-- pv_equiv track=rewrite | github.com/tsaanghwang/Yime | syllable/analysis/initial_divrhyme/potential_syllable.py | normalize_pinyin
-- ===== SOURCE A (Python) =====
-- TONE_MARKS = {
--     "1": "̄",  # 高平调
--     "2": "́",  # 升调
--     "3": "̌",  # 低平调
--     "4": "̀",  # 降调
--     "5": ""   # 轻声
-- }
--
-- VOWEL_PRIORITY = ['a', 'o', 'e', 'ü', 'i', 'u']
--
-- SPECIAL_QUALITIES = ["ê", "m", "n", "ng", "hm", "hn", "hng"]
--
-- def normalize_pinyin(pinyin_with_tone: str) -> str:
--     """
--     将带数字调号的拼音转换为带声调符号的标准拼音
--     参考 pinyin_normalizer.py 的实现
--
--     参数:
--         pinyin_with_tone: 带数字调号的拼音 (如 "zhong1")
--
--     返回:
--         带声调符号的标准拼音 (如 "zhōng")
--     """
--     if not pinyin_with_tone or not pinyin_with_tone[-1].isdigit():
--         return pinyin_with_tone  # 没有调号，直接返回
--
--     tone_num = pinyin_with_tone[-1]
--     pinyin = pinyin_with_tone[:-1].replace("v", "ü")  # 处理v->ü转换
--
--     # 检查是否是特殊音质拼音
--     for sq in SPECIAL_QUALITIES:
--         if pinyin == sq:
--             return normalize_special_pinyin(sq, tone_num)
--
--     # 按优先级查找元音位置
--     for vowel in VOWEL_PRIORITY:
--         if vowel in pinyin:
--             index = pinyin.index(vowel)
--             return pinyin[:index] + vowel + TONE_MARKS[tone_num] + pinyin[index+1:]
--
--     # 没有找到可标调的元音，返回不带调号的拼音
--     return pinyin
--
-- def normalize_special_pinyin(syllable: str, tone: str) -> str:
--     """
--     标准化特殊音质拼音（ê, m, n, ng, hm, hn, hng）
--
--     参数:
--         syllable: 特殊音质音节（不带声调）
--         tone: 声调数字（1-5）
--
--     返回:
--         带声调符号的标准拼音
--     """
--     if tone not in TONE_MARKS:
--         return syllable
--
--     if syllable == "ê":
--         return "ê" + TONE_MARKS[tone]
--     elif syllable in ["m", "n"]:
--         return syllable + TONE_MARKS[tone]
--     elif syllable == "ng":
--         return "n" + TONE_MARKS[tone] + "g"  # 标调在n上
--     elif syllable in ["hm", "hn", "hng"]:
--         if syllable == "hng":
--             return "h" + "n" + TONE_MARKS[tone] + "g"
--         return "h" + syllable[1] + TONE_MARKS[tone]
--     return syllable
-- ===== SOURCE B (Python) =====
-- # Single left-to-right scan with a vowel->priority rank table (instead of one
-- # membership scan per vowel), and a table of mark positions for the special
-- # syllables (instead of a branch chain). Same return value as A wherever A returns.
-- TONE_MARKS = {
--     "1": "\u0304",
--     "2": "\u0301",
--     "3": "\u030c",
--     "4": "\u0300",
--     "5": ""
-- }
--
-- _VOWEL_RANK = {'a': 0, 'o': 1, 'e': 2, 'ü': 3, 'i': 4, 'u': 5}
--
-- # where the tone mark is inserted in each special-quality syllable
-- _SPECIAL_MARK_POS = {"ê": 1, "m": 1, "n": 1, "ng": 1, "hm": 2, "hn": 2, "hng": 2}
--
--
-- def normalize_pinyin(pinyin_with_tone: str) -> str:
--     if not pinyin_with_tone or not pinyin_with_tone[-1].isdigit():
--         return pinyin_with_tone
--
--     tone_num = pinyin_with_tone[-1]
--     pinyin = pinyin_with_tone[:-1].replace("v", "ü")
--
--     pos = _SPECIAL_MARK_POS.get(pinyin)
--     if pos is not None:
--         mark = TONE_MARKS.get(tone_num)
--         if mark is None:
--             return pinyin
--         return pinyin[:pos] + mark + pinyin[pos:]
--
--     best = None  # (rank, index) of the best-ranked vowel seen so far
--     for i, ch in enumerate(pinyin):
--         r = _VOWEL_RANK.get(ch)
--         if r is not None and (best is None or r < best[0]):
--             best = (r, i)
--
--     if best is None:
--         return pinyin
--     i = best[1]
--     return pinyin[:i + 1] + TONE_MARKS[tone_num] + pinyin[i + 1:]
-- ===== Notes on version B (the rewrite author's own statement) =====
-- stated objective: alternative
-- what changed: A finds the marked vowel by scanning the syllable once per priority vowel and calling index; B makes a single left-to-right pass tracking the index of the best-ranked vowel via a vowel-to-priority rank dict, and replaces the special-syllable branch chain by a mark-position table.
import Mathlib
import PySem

---

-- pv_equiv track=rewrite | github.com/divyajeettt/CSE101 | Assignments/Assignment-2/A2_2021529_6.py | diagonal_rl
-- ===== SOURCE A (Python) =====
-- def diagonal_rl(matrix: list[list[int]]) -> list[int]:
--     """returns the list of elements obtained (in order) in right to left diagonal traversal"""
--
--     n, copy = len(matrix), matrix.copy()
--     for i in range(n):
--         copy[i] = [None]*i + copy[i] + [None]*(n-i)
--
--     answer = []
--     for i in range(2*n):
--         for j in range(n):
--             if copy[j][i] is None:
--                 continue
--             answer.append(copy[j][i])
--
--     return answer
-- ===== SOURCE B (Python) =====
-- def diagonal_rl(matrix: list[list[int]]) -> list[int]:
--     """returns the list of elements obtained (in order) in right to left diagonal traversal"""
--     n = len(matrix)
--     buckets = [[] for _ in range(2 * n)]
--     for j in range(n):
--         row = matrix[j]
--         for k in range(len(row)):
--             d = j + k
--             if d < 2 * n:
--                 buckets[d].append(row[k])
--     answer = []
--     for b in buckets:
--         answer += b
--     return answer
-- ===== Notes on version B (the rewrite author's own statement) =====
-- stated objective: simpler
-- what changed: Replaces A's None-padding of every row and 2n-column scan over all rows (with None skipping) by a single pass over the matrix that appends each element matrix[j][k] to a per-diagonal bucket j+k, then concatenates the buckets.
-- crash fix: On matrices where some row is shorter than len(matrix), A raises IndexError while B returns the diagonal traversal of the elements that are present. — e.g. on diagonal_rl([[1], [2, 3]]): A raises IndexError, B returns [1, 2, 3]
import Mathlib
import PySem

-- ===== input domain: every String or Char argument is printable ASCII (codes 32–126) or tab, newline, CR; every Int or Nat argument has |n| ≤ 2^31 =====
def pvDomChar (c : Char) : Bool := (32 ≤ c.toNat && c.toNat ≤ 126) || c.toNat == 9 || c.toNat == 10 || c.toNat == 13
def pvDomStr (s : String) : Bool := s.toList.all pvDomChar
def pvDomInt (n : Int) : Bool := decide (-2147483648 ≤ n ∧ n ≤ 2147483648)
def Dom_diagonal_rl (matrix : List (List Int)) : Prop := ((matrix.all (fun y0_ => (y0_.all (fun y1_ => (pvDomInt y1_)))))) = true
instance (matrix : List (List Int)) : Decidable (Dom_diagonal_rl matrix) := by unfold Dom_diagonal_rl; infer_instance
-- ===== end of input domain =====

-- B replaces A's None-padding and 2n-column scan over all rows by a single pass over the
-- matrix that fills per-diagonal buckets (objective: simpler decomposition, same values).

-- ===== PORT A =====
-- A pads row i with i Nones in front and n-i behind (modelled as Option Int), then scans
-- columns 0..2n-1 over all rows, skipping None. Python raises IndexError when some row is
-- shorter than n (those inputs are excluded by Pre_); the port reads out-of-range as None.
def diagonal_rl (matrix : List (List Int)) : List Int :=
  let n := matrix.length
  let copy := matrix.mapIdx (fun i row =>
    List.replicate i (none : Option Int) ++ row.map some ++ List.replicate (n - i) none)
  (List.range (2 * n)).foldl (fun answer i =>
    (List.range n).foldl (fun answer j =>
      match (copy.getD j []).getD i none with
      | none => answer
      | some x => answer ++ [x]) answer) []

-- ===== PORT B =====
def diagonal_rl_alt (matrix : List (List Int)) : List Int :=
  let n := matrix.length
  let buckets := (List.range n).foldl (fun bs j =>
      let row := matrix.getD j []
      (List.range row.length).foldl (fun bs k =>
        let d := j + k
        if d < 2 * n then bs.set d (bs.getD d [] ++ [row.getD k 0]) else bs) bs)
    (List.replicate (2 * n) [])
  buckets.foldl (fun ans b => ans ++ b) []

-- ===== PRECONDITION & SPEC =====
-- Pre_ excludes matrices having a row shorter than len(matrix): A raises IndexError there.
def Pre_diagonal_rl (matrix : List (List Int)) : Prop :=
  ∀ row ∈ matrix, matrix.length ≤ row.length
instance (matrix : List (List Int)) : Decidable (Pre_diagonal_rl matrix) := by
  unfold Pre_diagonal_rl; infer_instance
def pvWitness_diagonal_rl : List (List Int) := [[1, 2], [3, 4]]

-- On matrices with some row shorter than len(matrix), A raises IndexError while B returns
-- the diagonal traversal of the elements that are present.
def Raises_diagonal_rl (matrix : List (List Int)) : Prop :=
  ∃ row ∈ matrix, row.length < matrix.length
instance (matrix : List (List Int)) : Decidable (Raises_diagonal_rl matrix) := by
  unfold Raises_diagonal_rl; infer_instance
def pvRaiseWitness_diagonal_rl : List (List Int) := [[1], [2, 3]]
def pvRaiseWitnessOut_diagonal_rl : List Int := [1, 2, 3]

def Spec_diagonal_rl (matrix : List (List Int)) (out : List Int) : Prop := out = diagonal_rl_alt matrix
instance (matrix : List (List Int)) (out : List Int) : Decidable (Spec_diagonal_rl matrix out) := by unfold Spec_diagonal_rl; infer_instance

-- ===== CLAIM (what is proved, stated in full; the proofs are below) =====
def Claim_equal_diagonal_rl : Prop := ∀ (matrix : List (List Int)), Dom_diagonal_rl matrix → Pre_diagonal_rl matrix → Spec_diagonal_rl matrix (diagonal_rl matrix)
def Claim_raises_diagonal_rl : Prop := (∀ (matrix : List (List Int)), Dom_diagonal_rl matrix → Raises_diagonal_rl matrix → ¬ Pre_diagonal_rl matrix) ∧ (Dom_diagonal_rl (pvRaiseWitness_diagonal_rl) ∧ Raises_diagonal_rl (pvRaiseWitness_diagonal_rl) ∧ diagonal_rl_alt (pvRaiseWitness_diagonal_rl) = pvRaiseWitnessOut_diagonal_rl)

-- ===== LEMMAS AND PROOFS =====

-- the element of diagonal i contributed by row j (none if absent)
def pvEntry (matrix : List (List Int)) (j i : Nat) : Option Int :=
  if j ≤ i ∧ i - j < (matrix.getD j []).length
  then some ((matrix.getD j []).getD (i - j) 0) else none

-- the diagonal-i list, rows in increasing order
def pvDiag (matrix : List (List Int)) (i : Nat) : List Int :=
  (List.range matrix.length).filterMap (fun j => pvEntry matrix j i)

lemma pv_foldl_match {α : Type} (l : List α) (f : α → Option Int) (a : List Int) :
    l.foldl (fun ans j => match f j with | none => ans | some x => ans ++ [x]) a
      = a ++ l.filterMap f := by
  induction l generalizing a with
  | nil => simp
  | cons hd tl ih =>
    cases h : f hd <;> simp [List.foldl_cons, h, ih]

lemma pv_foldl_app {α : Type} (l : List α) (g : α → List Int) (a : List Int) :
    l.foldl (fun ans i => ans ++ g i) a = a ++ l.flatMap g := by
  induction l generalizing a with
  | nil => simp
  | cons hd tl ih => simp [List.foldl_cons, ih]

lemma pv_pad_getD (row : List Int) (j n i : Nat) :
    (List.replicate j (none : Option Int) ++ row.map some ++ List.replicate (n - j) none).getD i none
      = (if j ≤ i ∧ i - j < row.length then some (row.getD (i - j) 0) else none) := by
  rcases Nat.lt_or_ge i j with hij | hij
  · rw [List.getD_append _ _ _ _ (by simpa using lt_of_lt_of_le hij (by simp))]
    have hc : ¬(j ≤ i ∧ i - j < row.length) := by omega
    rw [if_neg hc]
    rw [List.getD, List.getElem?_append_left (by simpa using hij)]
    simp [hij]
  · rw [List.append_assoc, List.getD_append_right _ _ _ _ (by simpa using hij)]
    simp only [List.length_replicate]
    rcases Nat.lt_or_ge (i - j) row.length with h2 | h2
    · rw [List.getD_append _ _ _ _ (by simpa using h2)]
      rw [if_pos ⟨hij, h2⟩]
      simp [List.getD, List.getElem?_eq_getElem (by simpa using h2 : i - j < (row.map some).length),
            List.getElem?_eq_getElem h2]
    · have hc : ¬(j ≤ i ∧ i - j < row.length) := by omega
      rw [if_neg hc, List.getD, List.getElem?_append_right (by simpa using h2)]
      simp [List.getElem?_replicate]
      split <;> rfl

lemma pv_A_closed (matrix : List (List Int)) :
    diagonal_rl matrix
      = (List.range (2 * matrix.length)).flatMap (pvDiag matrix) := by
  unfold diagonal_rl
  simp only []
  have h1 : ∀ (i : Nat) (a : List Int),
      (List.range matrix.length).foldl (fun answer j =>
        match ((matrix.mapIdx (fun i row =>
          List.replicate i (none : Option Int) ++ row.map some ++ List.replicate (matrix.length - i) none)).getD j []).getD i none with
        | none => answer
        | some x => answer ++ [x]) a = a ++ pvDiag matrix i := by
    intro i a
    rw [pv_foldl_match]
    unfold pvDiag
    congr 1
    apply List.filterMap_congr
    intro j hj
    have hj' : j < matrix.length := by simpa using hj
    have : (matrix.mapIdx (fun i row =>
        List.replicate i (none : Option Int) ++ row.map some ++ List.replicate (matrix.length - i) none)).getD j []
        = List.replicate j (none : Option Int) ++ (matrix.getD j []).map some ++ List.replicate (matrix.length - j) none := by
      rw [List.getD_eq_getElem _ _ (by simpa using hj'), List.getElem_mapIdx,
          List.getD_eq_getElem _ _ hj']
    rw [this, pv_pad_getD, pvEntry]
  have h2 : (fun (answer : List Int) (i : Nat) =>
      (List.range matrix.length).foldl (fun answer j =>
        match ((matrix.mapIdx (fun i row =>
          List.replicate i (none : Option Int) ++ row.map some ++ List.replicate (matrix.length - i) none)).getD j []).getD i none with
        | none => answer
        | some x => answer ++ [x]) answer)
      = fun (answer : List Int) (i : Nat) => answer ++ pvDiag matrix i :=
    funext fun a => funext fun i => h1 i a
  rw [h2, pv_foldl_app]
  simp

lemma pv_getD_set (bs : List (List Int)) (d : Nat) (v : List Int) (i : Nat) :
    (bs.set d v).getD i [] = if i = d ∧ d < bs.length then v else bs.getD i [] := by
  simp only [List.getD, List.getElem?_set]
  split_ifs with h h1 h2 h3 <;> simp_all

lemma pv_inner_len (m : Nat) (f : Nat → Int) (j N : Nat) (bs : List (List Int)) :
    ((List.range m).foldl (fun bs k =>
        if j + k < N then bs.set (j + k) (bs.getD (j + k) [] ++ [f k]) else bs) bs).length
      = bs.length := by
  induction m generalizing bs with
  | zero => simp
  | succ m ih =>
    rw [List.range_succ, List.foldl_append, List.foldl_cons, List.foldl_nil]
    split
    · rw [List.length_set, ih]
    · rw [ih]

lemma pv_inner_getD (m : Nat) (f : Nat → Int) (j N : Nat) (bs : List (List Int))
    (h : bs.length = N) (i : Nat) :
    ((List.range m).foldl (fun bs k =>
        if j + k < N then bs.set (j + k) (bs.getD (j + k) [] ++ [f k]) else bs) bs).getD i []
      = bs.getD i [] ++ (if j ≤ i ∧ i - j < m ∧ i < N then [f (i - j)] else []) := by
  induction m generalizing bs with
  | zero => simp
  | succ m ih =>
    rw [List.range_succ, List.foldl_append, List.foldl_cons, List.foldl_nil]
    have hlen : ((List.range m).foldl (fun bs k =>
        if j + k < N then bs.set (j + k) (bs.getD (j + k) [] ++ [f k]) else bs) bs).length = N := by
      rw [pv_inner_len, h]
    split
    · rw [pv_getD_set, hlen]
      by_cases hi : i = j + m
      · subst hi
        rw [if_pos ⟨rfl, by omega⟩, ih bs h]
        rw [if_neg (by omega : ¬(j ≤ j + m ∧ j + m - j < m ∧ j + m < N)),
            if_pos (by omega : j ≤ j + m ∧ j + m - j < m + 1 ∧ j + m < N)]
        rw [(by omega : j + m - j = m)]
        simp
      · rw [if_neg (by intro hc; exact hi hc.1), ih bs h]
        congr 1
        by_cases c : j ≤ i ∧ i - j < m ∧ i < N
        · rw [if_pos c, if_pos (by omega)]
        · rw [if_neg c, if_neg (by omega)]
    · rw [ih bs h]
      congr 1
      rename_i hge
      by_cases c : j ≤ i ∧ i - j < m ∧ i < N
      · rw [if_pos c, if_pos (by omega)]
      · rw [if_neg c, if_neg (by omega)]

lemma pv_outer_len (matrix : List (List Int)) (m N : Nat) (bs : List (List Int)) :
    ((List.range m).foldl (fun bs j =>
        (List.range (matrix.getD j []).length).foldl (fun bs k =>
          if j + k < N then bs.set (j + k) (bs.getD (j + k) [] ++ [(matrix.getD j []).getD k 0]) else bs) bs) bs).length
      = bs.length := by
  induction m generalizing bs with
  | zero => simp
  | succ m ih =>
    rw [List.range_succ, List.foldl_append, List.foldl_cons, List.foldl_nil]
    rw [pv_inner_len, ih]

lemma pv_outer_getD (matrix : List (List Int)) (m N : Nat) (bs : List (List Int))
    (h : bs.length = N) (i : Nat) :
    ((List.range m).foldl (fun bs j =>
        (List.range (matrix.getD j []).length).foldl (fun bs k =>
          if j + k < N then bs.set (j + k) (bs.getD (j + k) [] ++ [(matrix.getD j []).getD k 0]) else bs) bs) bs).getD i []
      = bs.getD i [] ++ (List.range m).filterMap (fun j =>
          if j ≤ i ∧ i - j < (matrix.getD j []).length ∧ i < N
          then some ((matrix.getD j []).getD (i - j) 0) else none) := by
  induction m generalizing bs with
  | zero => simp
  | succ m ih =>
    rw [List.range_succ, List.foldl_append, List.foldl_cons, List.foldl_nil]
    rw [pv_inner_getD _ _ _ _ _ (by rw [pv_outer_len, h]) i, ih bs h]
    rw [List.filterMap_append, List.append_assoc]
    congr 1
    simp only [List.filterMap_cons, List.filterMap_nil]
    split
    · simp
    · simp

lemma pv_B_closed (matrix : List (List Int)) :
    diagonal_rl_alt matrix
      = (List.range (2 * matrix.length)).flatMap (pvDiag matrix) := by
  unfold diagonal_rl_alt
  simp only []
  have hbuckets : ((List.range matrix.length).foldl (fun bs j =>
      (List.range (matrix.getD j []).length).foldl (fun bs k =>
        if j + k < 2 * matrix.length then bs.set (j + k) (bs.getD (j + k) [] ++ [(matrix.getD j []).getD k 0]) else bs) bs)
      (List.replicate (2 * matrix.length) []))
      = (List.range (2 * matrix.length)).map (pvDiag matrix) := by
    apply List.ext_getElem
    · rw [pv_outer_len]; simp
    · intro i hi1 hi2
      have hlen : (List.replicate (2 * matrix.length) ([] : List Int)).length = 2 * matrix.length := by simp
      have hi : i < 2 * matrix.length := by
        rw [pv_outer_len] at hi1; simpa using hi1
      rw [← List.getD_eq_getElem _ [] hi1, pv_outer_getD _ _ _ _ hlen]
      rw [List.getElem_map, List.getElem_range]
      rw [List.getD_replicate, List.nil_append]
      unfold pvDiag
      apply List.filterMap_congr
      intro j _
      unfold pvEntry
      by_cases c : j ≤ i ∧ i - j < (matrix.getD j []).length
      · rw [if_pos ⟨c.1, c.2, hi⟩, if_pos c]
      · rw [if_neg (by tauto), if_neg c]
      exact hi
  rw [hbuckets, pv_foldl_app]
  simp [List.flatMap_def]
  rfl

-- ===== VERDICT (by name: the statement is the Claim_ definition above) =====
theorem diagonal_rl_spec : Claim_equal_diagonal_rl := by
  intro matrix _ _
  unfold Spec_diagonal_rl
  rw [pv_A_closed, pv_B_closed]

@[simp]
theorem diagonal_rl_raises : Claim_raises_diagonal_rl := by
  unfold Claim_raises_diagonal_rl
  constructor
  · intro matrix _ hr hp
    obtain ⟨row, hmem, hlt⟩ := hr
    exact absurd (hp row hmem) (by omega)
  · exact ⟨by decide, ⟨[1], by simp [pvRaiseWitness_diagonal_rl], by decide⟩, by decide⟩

TASK STATEMENT — Find each line holding the string "than" in the listing above, then copy it.

ANSWER FOR THIS EXERCISE —
-- crash fix: On matrices where some row is shorter than len(matrix), A raises IndexError while B returns the diagonal traversal of the elements that are present. — e.g. on diagonal_rl([[1], [2, 3]]): A raises IndexError, B returns [1, 2, 3]
-- shorter than n (those inputs are excluded by Pre_); the port reads out-of-range as None.
-- Pre_ excludes matrices having a row shorter than len(matrix): A raises IndexError there.
-- On matrices with some row shorter than len(matrix), A raises IndexError while B returns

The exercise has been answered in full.